Ground penetrating radar (GPR) is a geophysical sensor that is useful in subsurface exploration. Due to its capability of non-destructive testing and ability to detect both metallic and non-metallic objects, GPR has received significant attention among researchers and engineers. Bi-static GPR system is useful to investigate more depth due to its high signal to noise ratio compared to mono-static GPRs. Full wave models (FWMs) are very accurate to represent GPR scenarios as they make little assumptions on media, object, and transmitter and receivers antennas. However, their computational complexity is very high. The success of GPR investigation majorly depends on the accuracy of modelling GPR scenarios, clutter removal techniques, algorithm for signal processing, etc. GPR model must account for the effect due to antennas and non-homogeneous media on electromagnetic wave propagation. It must provide not only good accuracy but also computational efficiency to make it useful for real-time applications. Hence GPR models which are accurate and computationally efficient are in great demand.

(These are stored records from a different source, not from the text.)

-- pv_equiv track=rewrite | github.com/harrifeng/svg-in-action | python/util.py | get_color_arr
-- ===== SOURCE A (Python) =====
-- def get_color_arr(sum, size=2):
--     ret = []
--     rgb = ('#d9534f',
--            '#5cb85c',
--            '#428bca')
--
--     # rgb = ('#A',
--     #        '#B',
--     #        '#C')
--
--     lev = 0
--     total = 1
--     for i in range(1, sum + 1):
--         ret.append(rgb[lev % 3])
--         if i == total:
--             lev += 1
--             total += size ** lev
--     return ret
-- ===== SOURCE B (Python) =====
-- def get_color_arr(sum, size=2):
--     rgb = ('#d9534f',
--            '#5cb85c',
--            '#428bca')
--     ret = []
--     remaining = sum
--     lev = 0
--     while remaining > 0:
--         n = min(size ** lev, remaining)
--         ret.extend([rgb[lev % 3]] * n)
--         remaining -= n
--         lev += 1
--     return ret
-- ===== Notes on version B (the rewrite author's own statement) =====
-- stated objective: simpler
-- what changed: Replaces the per-element loop with a threshold counter by a per-level loop that appends each level's whole block of size**lev colors at once via list repetition.
-- outside the precondition, e.g. on get_color_arr(2, -1): A returns ['#d9534f', '#5cb85c'], B does not finish within the time limit
import Mathlib
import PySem

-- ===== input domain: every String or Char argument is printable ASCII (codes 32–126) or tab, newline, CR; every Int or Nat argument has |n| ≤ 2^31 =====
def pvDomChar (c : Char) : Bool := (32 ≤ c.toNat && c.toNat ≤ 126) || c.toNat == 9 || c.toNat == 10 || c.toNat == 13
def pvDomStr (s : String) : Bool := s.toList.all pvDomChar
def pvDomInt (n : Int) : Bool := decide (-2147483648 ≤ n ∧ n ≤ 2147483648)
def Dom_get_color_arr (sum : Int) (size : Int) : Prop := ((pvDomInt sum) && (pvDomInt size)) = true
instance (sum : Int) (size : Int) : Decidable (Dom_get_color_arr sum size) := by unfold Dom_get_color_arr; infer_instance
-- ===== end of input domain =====

-- B builds the same list level-block by level-block (ret.extend([rgb[lev%3]] * n)) instead of
-- A's element-at-a-time loop with a threshold counter; objective: simpler decomposition.

-- ===== PORT A =====
-- rgb[k] for k = lev % 3 ∈ {0,1,2}
def pvA_rgb (k : Int) : String :=
  if k = 0 then "#d9534f" else if k = 1 then "#5cb85c" else "#428bca"

-- one iteration of A's for-body over state (ret, lev, total); 'size ** lev' with lev ≥ 1 here,
-- ported as size ^ (lev+1).toNat (lev stays ≥ 0 throughout, so .toNat is exact)
def pvA_step (size : Int) (st : List String × Int × Int) (i : Int) : List String × Int × Int :=
  let ret := st.1 ++ [pvA_rgb (st.2.1 % 3)]
  if i = st.2.2 then (ret, st.2.1 + 1, st.2.2 + size ^ (st.2.1 + 1).toNat)
  else (ret, st.2.1, st.2.2)

def get_color_arr (sum : Int) (size : Int) : List String :=
  ((PySem.List.pyRange 1 (sum + 1) 1).foldl (pvA_step size) ([], 0, 1)).1

-- ===== PORT B =====
def pvB_rgb (k : Int) : String :=
  if k = 0 then "#d9534f" else if k = 1 then "#5cb85c" else "#428bca"

-- B's while-loop; fuel makes it total in Lean (under Pre_ each pass removes n ≥ 1, so
-- fuel = sum.toNat is enough and is never exhausted)
def pvB_loop (size : Int) : Nat → Int → Int → List String → List String
  | 0, _, _, acc => acc
  | fuel + 1, remaining, lev, acc =>
    if remaining > 0 then
      let n := min (size ^ lev.toNat) remaining
      pvB_loop size fuel (remaining - n) (lev + 1)
        (acc ++ List.replicate n.toNat (pvB_rgb (lev % 3)))
    else acc

def get_color_arr_alt (sum : Int) (size : Int) : List String :=
  pvB_loop size sum.toNat sum 0 []

-- ===== PRECONDITION & SPEC =====
-- Pre_ restricts to the natural domain of a positive block-growth factor (plus the trivial
-- lists of length ≤ 1, where size is irrelevant): for size ≤ 0 with sum ≥ 2 the Python A still
-- returns a degenerate list stuck at level 1, while B's block loop either does not terminate
-- (size 0 or -1) or produces a different block pattern (size ≤ -2), so those inputs are excluded.
def Pre_get_color_arr (sum : Int) (size : Int) : Prop := 1 ≤ size ∨ sum ≤ 1
instance (sum : Int) (size : Int) : Decidable (Pre_get_color_arr sum size) := by
  unfold Pre_get_color_arr; infer_instance

def pvWitness_get_color_arr : Int × Int := (5, 2)

def Spec_get_color_arr (sum : Int) (size : Int) (out : List String) : Prop := out = get_color_arr_alt sum size
instance (sum : Int) (size : Int) (out : List String) : Decidable (Spec_get_color_arr sum size out) := by unfold Spec_get_color_arr; infer_instance

-- ===== CLAIM (what is proved, stated in full; the proofs are below) =====
def Claim_equal_get_color_arr : Prop := ∀ (sum : Int) (size : Int), Dom_get_color_arr sum size → Pre_get_color_arr sum size → Spec_get_color_arr sum size (get_color_arr sum size)

-- ===== LEMMAS AND PROOFS =====

-- recursive view of A's loop: n iterations remaining, current index i, state (lev, total)
def pvA_run (size : Int) : Nat → Int → Int → Int → List String
  | 0, _, _, _ => []
  | n + 1, i, lev, total =>
    pvA_rgb (lev % 3) ::
      (if i = total then pvA_run size n (i + 1) (lev + 1) (total + size ^ (lev + 1).toNat)
       else pvA_run size n (i + 1) lev total)

theorem pvA_fold_run (size : Int) :
    ∀ (n : Nat) (i lev total : Int) (acc : List String),
      ((PySem.List.pyRange i (i + n) 1).foldl (pvA_step size) (acc, lev, total)).1
        = acc ++ pvA_run size n i lev total := by
  intro n
  induction n with
  | zero => intro i lev total acc; simp [PySem.List.pyRange_one_eq_nil, pvA_run]
  | succ m ih =>
    intro i lev total acc
    have hlt : i < i + (m + 1 : Nat) := by omega
    rw [PySem.List.pyRange_one_cons hlt]
    have harg : i + ((m : Int) + 1) = (i + 1) + m := by ring
    push_cast
    rw [harg]
    simp only [List.foldl_cons, pvA_step, pvA_run]
    by_cases h : i = total
    · simp [h, ih]
    · simp [h, ih]

theorem pvB_loop_nonpos (size : Int) (fuel : Nat) (r lev : Int) (acc : List String)
    (h : ¬ r > 0) : pvB_loop size fuel r lev acc = acc := by
  cases fuel with
  | zero => rfl
  | succ f => simp [pvB_loop, h]

theorem pvB_loop_acc (size : Int) :
    ∀ (fuel : Nat) (r lev : Int) (acc : List String),
      pvB_loop size fuel r lev acc = acc ++ pvB_loop size fuel r lev [] := by
  intro fuel
  induction fuel with
  | zero => intro r lev acc; simp [pvB_loop]
  | succ f ih =>
    intro r lev acc
    by_cases h : r > 0
    · simp only [pvB_loop, if_pos h]
      rw [ih _ _ (acc ++ _), ih _ _ ([] ++ _)]
      simp
    · simp [pvB_loop, h]

-- one block of A: b elements remain in the current level (total = i + b - 1)
theorem pvA_block (size : Int) :
    ∀ (b : Nat), 1 ≤ b → ∀ (n : Nat) (i lev : Int),
      pvA_run size n i lev (i + (b : Int) - 1)
        = List.replicate (min b n) (pvA_rgb (lev % 3)) ++
          (if b ≤ n then
            pvA_run size (n - b) (i + b) (lev + 1) (i + (b : Int) - 1 + size ^ (lev + 1).toNat)
           else []) := by
  intro b
  induction b with
  | zero => intro h; omega
  | succ c ih =>
    intro _ n i lev
    cases n with
    | zero => simp [pvA_run]
    | succ k =>
      cases Nat.eq_zero_or_pos c with
      | inl hc0 =>
        subst hc0
        have hi : i + (1 : Int) - 1 = i := by ring
        simp only [pvA_run]
        have hmin : min 1 (k + 1) = 1 := by omega
        have hle : 1 ≤ k + 1 := by omega
        simp [hle, hi]
      | inr hc1 =>
        have hne : i ≠ i + ((c : Int) + 1) - 1 := by
          have : (1 : Int) ≤ (c : Int) := by exact_mod_cast hc1
          omega
        simp only [pvA_run, Nat.cast_add, Nat.cast_one]
        rw [if_neg hne]
        have harg : i + ((c : Int) + 1) - 1 = (i + 1) + (c : Int) - 1 := by ring
        rw [harg, ih hc1 k (i + 1) lev]
        have hmin : min (c + 1) (k + 1) = (min c k) + 1 := by omega
        have e1 : k + 1 - (c + 1) = k - c := by omega
        have e2 : i + ((c : Int) + 1) = i + 1 + (c : Int) := by ring
        by_cases hck : c ≤ k
        · rw [if_pos hck, if_pos (show c + 1 ≤ k + 1 by omega), hmin, e1, e2]
          simp [List.replicate_succ]
        · rw [if_neg hck, if_neg (show ¬ (c + 1 ≤ k + 1) by omega), hmin]
          simp [List.replicate_succ]

-- main correspondence: A's run on a fresh block boundary equals B's loop
theorem pvAB_main (size : Int) (hsize : 1 ≤ size) :
    ∀ (fuel : Nat) (n : Nat), n ≤ fuel → ∀ (i lev : Int), 0 ≤ lev →
      pvA_run size n i lev (i + size ^ lev.toNat - 1)
        = pvB_loop size fuel (n : Int) lev [] := by
  intro fuel
  induction fuel with
  | zero =>
    intro n hn i lev _
    interval_cases n
    simp [pvA_run, pvB_loop]
  | succ f ih =>
    intro n hn i lev hlev
    cases n with
    | zero => simp [pvA_run, pvB_loop]
    | succ k =>
      have hposn : ((k : Int) + 1) > 0 := by positivity
      have hbpos : (1 : Int) ≤ size ^ lev.toNat := one_le_pow₀ hsize
      have hbNat : 1 ≤ (size ^ lev.toNat).toNat := by omega
      have hcast : ((size ^ lev.toNat).toNat : Int) = size ^ lev.toNat := by omega
      -- unfold B one step
      have hB : pvB_loop size (f + 1) ((k : Int) + 1) lev []
          = List.replicate (min (size ^ lev.toNat) ((k : Int) + 1)).toNat (pvB_rgb (lev % 3))
            ++ pvB_loop size f (((k : Int) + 1) - min (size ^ lev.toNat) ((k : Int) + 1)) (lev + 1) [] := by
        rw [show pvB_loop size (f + 1) ((k : Int) + 1) lev []
            = pvB_loop size f (((k : Int) + 1) - min (size ^ lev.toNat) ((k : Int) + 1)) (lev + 1)
                ([] ++ List.replicate (min (size ^ lev.toNat) ((k : Int) + 1)).toNat (pvB_rgb (lev % 3)))
            from by simp [pvB_loop, hposn]]
        rw [pvB_loop_acc]
        simp
      push_cast
      rw [hB]
      -- unfold A one block
      rw [← hcast, pvA_block size _ hbNat]
      set b := (size ^ lev.toNat).toNat with hb
      have hminInt : (min ((b : Int)) ((k : Int) + 1)).toNat = min b (k + 1) := by omega
      have hrep : pvA_rgb (lev % 3) = pvB_rgb (lev % 3) := rfl
      rw [hminInt, hrep]
      congr 1
      by_cases hble : b ≤ k + 1
      · rw [if_pos hble]
        have hmin2 : min ((b : Int)) ((k : Int) + 1) = (b : Int) := by omega
        rw [hmin2]
        have hrem : ((k : Int) + 1) - (b : Int) = ((k + 1 - b : Nat) : Int) := by
          push_cast [hble]; ring
        rw [hrem]
        have hlev1 : (lev + 1).toNat = lev.toNat + 1 := by omega
        have htot : i + (b : Int) - 1 + size ^ (lev + 1).toNat
            = (i + (b : Int)) + size ^ (lev + 1).toNat - 1 := by ring
        rw [htot, hlev1]
        have := ih (k + 1 - b) (by omega) (i + (b : Int)) (lev + 1) (by omega)
        rw [hlev1] at this
        exact this
      · rw [if_neg hble]
        have hmin2 : min ((b : Int)) ((k : Int) + 1) = (k : Int) + 1 := by omega
        rw [hmin2]
        rw [pvB_loop_nonpos size f _ _ _ (by omega)]

theorem pvA_closed (sum size : Int) (hsum : 0 ≤ sum) :
    get_color_arr sum size = pvA_run size sum.toNat 1 0 1 := by
  unfold get_color_arr
  have h : sum + 1 = (1 : Int) + (sum.toNat : Nat) := by omega
  rw [h, pvA_fold_run size sum.toNat 1 0 1 []]
  simp

-- ===== VERDICT (by name: the statement is the Claim_ definition above) =====
theorem get_color_arr_spec : Claim_equal_get_color_arr := by
  intro sum size _ hpre
  unfold Spec_get_color_arr get_color_arr_alt
  by_cases hsz : 1 ≤ size
  case neg =>
    have hs1 : sum ≤ 1 := hpre.resolve_left hsz
    by_cases hs0 : 0 < sum
    · have h1 : sum = 1 := by omega
      subst h1
      unfold get_color_arr
      rw [PySem.List.pyRange_one_cons (by omega), PySem.List.pyRange_one_eq_nil (by omega)]
      norm_num [pvA_step, pvB_loop, pvA_rgb, pvB_rgb]
    · have hz : sum.toNat = 0 := by omega
      rw [hz]
      unfold get_color_arr
      rw [PySem.List.pyRange_one_eq_nil (by omega)]
      simp [pvB_loop]
  case pos =>
  rename_i hpre'
  clear hpre; have hpre := hsz
  by_cases hsum : 0 ≤ sum
  · rw [pvA_closed sum size hsum]
    have h1 : (1 : Int) = 1 + size ^ ((0 : Int)).toNat - 1 := by simp
    rw [show pvA_run size sum.toNat 1 0 1
        = pvA_run size sum.toNat 1 0 (1 + size ^ ((0 : Int)).toNat - 1) from by rw [← h1]]
    rw [pvAB_main size hpre sum.toNat sum.toNat le_rfl 1 0 le_rfl]
    congr 1
    omega
  · have hz : sum.toNat = 0 := by omega
    rw [hz]
    unfold get_color_arr
    rw [PySem.List.pyRange_one_eq_nil (by omega)]
    simp [pvB_loop]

GPR investigation has majorly two goals: one is quantitative characterization of subsurface media and the other is imaging of a finite target that buried inside subsurface media. In this work, several full wave models have been derived to represent layered media with antenna as point sources with different orientation. Subsequently an efficient FWM for bi-static GPR has been developed for quantitative characterization of subsurface media using bi-static off-ground GPR configuration. Here non-homogeneous ground is assumed as a planar multi-layered media where each layer is homogeneous and antenna effect is characterized by a suitable calibration technique. The integral equation of model has been reduced to a simplified algebraic formula by applying Sommerfeld identity and constant phase method. The proposed model has been tested for estimation of electrical properties of water layer and sand layer. Experimental analysis demonstrates that the proposed model is accurate in estimating property of subsurface and exhibits enormous computational efficiency.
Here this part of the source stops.